-- pv_equiv track=rewrite | github.com/avradri/emo-core-v1 | emo/twin_hooks/destine.py | _select_asset_href
-- ===== SOURCE A (Python) =====
-- from typing import Any, Dict, Iterable, List, Optional, Tuple
--
-- def _select_asset_href(assets: Dict[str, str], preferred_key: Optional[str]) -> Optional[str]:
--     """
--     Pick an asset href from the STAC "assets" map using light heuristics.
--     """
--     if not assets:
--         return None
--     if preferred_key and preferred_key in assets:
--         return assets[preferred_key]
--     # Prefer commonly used keys
--     for key in ("data", "default", "asset"):
--         if key in assets:
--             return assets[key]
--     # Fallback: first asset
--     for _, href in assets.items():
--         return href
--     return None
-- ===== SOURCE B (Python) =====
-- def _select_asset_href(assets, preferred_key):
--     # Single pass: score every key once and keep the best-scoring asset seen,
--     # instead of probing the dict with a sequence of candidate lookups.
--     rank = {"data": 1, "default": 2, "asset": 3}
--     if preferred_key:
--         rank[preferred_key] = 0
--     best_rank = 4
--     best_href = None
--     first_href = None
--     for key, href in assets.items():
--         if first_href is None:
--             first_href = href
--         r = rank.get(key, 4)
--         if r < best_rank:
--             best_rank = r
--             best_href = href
--     return best_href if best_rank < 4 else first_href
-- ===== Notes on version B (the rewrite author's own statement) =====
-- stated objective: alternative
-- what changed: Replaces A's sequence of candidate dict lookups (preferred guard, then data/default/asset probes, then a first-item loop) with a single scan over the items that scores each key via a precomputed rank table (preferred=0, data=1, default=2, asset=3, other=4) and keeps the best-ranked href plus the first href as fallback.
import Mathlib
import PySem

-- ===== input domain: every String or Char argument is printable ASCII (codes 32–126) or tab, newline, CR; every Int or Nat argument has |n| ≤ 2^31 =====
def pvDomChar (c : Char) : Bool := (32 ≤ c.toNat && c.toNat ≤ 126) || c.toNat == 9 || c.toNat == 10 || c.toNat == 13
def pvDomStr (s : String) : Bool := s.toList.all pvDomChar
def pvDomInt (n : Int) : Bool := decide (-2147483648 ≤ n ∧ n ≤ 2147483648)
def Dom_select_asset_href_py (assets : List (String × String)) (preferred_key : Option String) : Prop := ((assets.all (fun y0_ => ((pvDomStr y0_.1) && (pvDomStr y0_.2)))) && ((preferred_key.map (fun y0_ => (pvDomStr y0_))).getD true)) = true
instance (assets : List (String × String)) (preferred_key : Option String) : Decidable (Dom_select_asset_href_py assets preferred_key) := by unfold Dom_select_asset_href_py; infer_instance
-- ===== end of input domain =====

-- B replaces A's sequence of candidate lookups by one scan over the items keeping the best-ranked href (alternative algorithm; same cost).


-- ===== PORT A =====
-- "for _, href in assets.items(): return href" followed by "return None"
def pvFirstHrefA (assets : List (String × String)) : Option String :=
  match (PySem.Dict.mk assets).items with
  | [] => none
  | (_, href) :: _ => some href

-- "for key in ("data","default","asset"): if key in assets: return assets[key]" then the fallback
def pvCommonA (assets : List (String × String)) : List String → Option String
  | [] => pvFirstHrefA assets
  | k :: rest =>
    match (PySem.Dict.mk assets).get? k with
    | some v => some v
    | none => pvCommonA assets rest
^^^^^^^^
What is expected → Where a line of the data contains "pvDomStr", copy that line.

Output below →
def pvDomStr (s : String) : Bool := s.toList.all pvDomChar
def Dom_select_asset_href_py (assets : List (String × String)) (preferred_key : Option String) : Prop := ((assets.all (fun y0_ => ((pvDomStr y0_.1) && (pvDomStr y0_.2)))) && ((preferred_key.map (fun y0_ => (pvDomStr y0_))).getD true)) = true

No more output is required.